Kindertheater, nicht im Sinne von Theater für Kinder, sondern ganz im Gegenteil, Kindertheater für Erwachsene gab es am Wochenende auf dem Spielart-Festival zu sehen. Der englische Performance-Künstler Tim Etchells erarbeitete mit 16 belgischen Kindern im Alter von acht bis 14 ein Stück, das sich eindringlich und nachhaltig mit der Bevormundung durch Autoritäten beschäftigt.

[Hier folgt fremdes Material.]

-- pv_equiv track=rewrite | github.com/hwjiang1510/CoFie | utils/recon_utils.py | find_first_occurrences
-- ===== SOURCE A (Python) =====
-- def find_first_occurrences(lst):
--     seen = set()
--     output = []
--     for element in lst:
--         if element not in seen:
--             output.append(1)
--             seen.add(element)
--         else:
--             output.append(0)
--     return output
-- ===== SOURCE B (Python) =====
-- def find_first_occurrences(lst):
--     first_index = {}
--     for i, element in enumerate(lst):
--         if element not in first_index:
--             first_index[element] = i
--     return [1 if first_index[element] == i else 0 for i, element in enumerate(lst)]
-- ===== Notes on version B (the rewrite author's own statement) =====
-- stated objective: alternative
-- what changed: Replaces the single-pass seen-set loop by two passes: first build a dict mapping each element to the index of its first appearance, then emit 1 exactly at the positions whose index equals that first-appearance index.
import Mathlib
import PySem

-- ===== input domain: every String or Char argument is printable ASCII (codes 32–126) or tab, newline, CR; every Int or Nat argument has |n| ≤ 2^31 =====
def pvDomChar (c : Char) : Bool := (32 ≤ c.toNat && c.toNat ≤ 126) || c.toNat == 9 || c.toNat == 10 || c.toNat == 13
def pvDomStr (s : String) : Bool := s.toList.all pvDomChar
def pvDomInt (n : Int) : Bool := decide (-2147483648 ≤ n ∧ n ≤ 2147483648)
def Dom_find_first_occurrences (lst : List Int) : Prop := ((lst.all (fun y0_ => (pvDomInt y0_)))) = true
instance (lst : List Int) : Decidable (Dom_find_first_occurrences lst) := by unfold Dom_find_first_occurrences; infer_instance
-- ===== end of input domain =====

-- B replaces A's single-pass seen-set loop by two passes (build a first-appearance index
-- table, then compare each position with its element's first index); objective: alternative.

-- ===== PORT A =====
def find_first_occurrences (lst : List Int) : List Int :=
  (lst.foldl
    (fun (st : PySem.Set Int × List Int) element =>
      if !(PySem.Set.contains st.1 element) then
        (PySem.Set.add st.1 element, st.2 ++ [(1 : Int)])
      else
        (st.1, st.2 ++ [(0 : Int)]))
    (PySem.Set.empty, [])).2

-- ===== PORT B =====
-- first pass of Source B: first_index = {}; for i, element in enumerate(lst): if absent, first_index[element] = i
def pvFirstIndex (lst : List Int) : PySem.Dict Int Int :=
  (PySem.List.enumerate lst 0).foldl
    (fun d p => if !(d.contains p.2) then d.insert p.2 p.1 else d)
    PySem.Dict.empty

-- second pass; 'first_index[element]' is ported as getD with default -1: every element of lst
-- is a key of first_index, so the default is unreachable
def find_first_occurrences_alt (lst : List Int) : List Int :=
  (PySem.List.enumerate lst 0).map
    (fun p => if (pvFirstIndex lst).getD p.2 (-1) == p.1 then (1 : Int) else 0)

-- ===== PRECONDITION & SPEC =====
def Spec_find_first_occurrences (lst : List Int) (out : List Int) : Prop := out = find_first_occurrences_alt lst
instance (lst : List Int) (out : List Int) : Decidable (Spec_find_first_occurrences lst out) := by unfold Spec_find_first_occurrences; infer_instance

-- ===== CLAIM (what is proved, stated in full; the proofs are below) =====
def Claim_equal_find_first_occurrences : Prop := ∀ (lst : List Int), Dom_find_first_occurrences lst → Spec_find_first_occurrences lst (find_first_occurrences lst)

-- ===== LEMMAS AND PROOFS =====

-- reference form: 1 at a position iff its element does not occur in the prefix before it
def pvMask : List Int → List Int → List Int
  | _, [] => []
  | pre, x :: xs => (if x ∈ pre then (0 : Int) else 1) :: pvMask (pre ++ [x]) xs

lemma pvA_go (suf : List Int) : ∀ (pre out : List Int),
    (suf.foldl
      (fun (st : PySem.Set Int × List Int) element =>
        if !(PySem.Set.contains st.1 element) then
          (PySem.Set.add st.1 element, st.2 ++ [(1 : Int)])
        else
          (st.1, st.2 ++ [(0 : Int)]))
      (PySem.Set.ofList pre, out)).2 = out ++ pvMask pre suf := by
  induction suf with
  | nil => intro pre out; simp [pvMask]
  | cons x xs ih =>
    intro pre out
    by_cases hx : x ∈ pre
    · have hc : PySem.Set.contains (PySem.Set.ofList pre) x = true := by
        rw [PySem.Set.contains_iff]; exact (PySem.Set.mem_ofList _ _).2 hx
      have hadd : PySem.Set.ofList (pre ++ [x]) = PySem.Set.ofList pre := by
        rw [PySem.Set.ofList_append_singleton,
          PySem.Set.add_of_mem ((PySem.Set.mem_ofList _ _).2 hx)]
      simp only [List.foldl_cons, hc, Bool.not_true, Bool.false_eq_true, if_false]
      rw [← hadd, ih (pre ++ [x]) (out ++ [0])]
      simp [pvMask, hx]
    · have hc : PySem.Set.contains (PySem.Set.ofList pre) x = false := by
        rw [Bool.eq_false_iff]
        intro h
        exact hx ((PySem.Set.mem_ofList _ _).1 ((PySem.Set.contains_iff _ _).1 h))
      have hadd : PySem.Set.add (PySem.Set.ofList pre) x = PySem.Set.ofList (pre ++ [x]) := by
        rw [PySem.Set.ofList_append_singleton]
      simp only [List.foldl_cons, hc, Bool.not_false, if_true]
      rw [hadd, ih (pre ++ [x]) (out ++ [1])]
      simp [pvMask, hx]

lemma pvFi_go (l : List Int) : ∀ (d : PySem.Dict Int Int) (s : Int) (x : Int),
    ((PySem.List.enumerate l s).foldl
      (fun d p => if !(d.contains p.2) then d.insert p.2 p.1 else d) d).get? x
    = (match d.get? x with
       | some v => some v
       | none => (List.idxOf? x l).map (fun k => s + (k : Int))) := by
  induction l with
  | nil => intro d s x; cases h : d.get? x <;> simp [PySem.List.enumerate, h]
  | cons y ys ih =>
    intro d s x
    rw [PySem.List.enumerate_cons]
    simp only [List.foldl_cons]
    by_cases hcon : d.contains y = true
    · simp only [hcon, Bool.not_true, Bool.false_eq_true, if_false]
      rw [ih d (s + 1) x, List.idxOf?_cons]
      by_cases hxy : y = x
      · subst hxy
        have : (d.get? y).isSome := by rw [← PySem.Dict.contains_eq_isSome_get?]; exact hcon
        cases h : d.get? y with
        | none => rw [h] at this; simp at this
        | some v => simp
      · cases d.get? x with
        | some v => simp
        | none =>
          have hyx : (y == x) = false := by simp [hxy]
          simp only [hyx, Bool.false_eq_true, if_false]
          cases List.idxOf? x ys
          · simp
          · simp; omega
    · simp only [hcon, Bool.not_false, if_true]
      rw [ih (d.insert y s) (s + 1) x, List.idxOf?_cons]
      by_cases hxy : x = y
      · subst hxy
        have hnone : d.get? x = none := by
          rw [PySem.Dict.get?_eq_none_iff_contains]; simpa using hcon
        rw [PySem.Dict.get?_insert_self, hnone]
        simp
      · rw [PySem.Dict.get?_insert_of_ne _ _ hxy]
        cases d.get? x with
        | some v => simp
        | none =>
          have hyx : (y == x) = false := by simp [Ne.symm hxy]
          simp only [hyx, Bool.false_eq_true, if_false]
          cases List.idxOf? x ys
          · simp
          · simp; omega

lemma pvFirstIndex_get (lst : List Int) (x : Int) :
    (pvFirstIndex lst).get? x = (List.idxOf? x lst).map (fun k => (k : Int)) := by
  unfold pvFirstIndex
  rw [pvFi_go lst PySem.Dict.empty 0 x]
  simp [PySem.Dict.get?_empty]

lemma pvIdxOf?_append_self (pre xs : List Int) (x : Int) (h : x ∉ pre) :
    List.idxOf? x (pre ++ x :: xs) = some pre.length := by
  induction pre with
  | nil => simp [List.idxOf?_cons]
  | cons p ps ih =>
    have hpx : p ≠ x := fun he => h (by simp [he])
    rw [List.cons_append, List.idxOf?_cons]
    simp [hpx, ih (fun hm => h (List.mem_cons_of_mem _ hm))]

lemma pvIdxOf?_append_mem (pre suf : List Int) (x : Int) (h : x ∈ pre) :
    ∃ j, List.idxOf? x (pre ++ suf) = some j ∧ j < pre.length := by
  induction pre with
  | nil => simp at h
  | cons p ps ih =>
    rw [List.cons_append, List.idxOf?_cons]
    by_cases hpx : p = x
    · exact ⟨0, by simp [hpx], by simp⟩
    · have hm : x ∈ ps := by cases h with
        | head => exact absurd rfl hpx
        | tail _ hm => exact hm
      obtain ⟨j, hj, hlt⟩ := ih hm
      exact ⟨j + 1, by simp [hpx, hj], by simp; omega⟩

lemma pvB_go (L : List Int) : ∀ (suf pre : List Int), pre ++ suf = L →
    (PySem.List.enumerate suf (pre.length : Int)).map
      (fun p => if (pvFirstIndex L).getD p.2 (-1) == p.1 then (1 : Int) else 0)
    = pvMask pre suf := by
  intro suf
  induction suf with
  | nil => intro pre _; simp [PySem.List.enumerate, pvMask]
  | cons x xs ih =>
    intro pre hL
    rw [PySem.List.enumerate_cons, List.map_cons]
    have hgetD : ∀ v : Int, (pvFirstIndex L).get? x = some v →
        (pvFirstIndex L).getD x (-1) = v := by
      intro v hv
      rw [PySem.Dict.getD_eq_get?_getD, hv]
      rfl
    have htail : (PySem.List.enumerate xs ((pre.length : Int) + 1)).map
        (fun p => if (pvFirstIndex L).getD p.2 (-1) == p.1 then (1 : Int) else 0)
        = pvMask (pre ++ [x]) xs := by
      have : ((pre.length : Int) + 1) = (((pre ++ [x]).length : Nat) : Int) := by
        simp
      rw [this, ih (pre ++ [x]) (by rw [← hL]; simp)]
    by_cases hx : x ∈ pre
    · obtain ⟨j, hj, hlt⟩ := pvIdxOf?_append_mem pre (x :: xs) x hx
      have hsome : (pvFirstIndex L).get? x = some (j : Int) := by
        rw [pvFirstIndex_get, ← hL, hj]; rfl
      have hne : ((j : Int) == (pre.length : Int)) = false := by
        simp; omega
      rw [hgetD _ hsome, htail]
      simp [pvMask, hx, hne]
    · have hsome : (pvFirstIndex L).get? x = some (pre.length : Int) := by
        rw [pvFirstIndex_get, ← hL, pvIdxOf?_append_self pre xs x hx]; rfl
      rw [hgetD _ hsome, htail]
      simp [pvMask, hx]

-- ===== VERDICT (by name: the statement is the Claim_ definition above) =====
theorem find_first_occurrences_spec : Claim_equal_find_first_occurrences := by
  intro lst _
  unfold Spec_find_first_occurrences find_first_occurrences find_first_occurrences_alt
  have hempty : (PySem.Set.empty : PySem.Set Int) = PySem.Set.ofList [] := rfl
  rw [hempty]
  have hA := pvA_go lst [] []
  have hB := pvB_go lst lst [] rfl
  simp only [List.nil_append] at hA
  simp only [List.length_nil, Int.natCast_zero] at hB
  rw [hA, hB]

In Reih und Glied vor einer Turnhallenkulisse stellen sich die jungen Performer souverän und bestimmt vor ein erwachsenes Theaterpublikum, skandieren in rhythmischer Einigkeit, mitunter vorwurfsvoll, was ihnen tagtäglich von ihren Eltern und Erziehern erklärt, (an)getan und zu verstehen gegeben wird: „Ihr sucht Klamotten für uns aus, Ihr seht uns beim Schlafen zu, Ihr erzählt uns Geschichten“. Die Mythen und Sichtweisen der Erwachsenen formen die Wahrnehmung ihrer Kinder, schweißen sich ein in ihr Unbewusstes, prägen sie für das ganze Leben.
Etchells Bühnenkinder wehren sich gegen diesen schleichenden Eindringling, der ihnen die Welt in ein Märchenland verzaubern will und konfrontieren sich und das gebannte Publikum mit all den Aussagen, die ihrem Leben Sinn verleihen sollen. Eine Reflexion findet statt – auf beiden Seiten. Dabei hört man diesen Kindern zu, nimmt sie ernst und hinterfragt jede einzelne pädagogische Maßnahme auf ihre Bedeutung für das Leben und Existieren in dieser Welt.
Als Regisseur verleiht Tim Etchells, selbst Vater von zwei Kindern, seinen jungen Performern eine professionelle Bühnenpräsenz. Sie sind „imstande, einfach dazustehen und sich anschauen zu lassen“ und spüren „die Bedeutung der Dinge, die sie sagen, oder dessen, was sie tun.“ Als Lehrer vermittelt Etchells seinen „Zöglingen“ jene Disziplin, die vonnöten ist, um vor den Erwachsenen in ihrer Souveränität ernst genommen zu werden.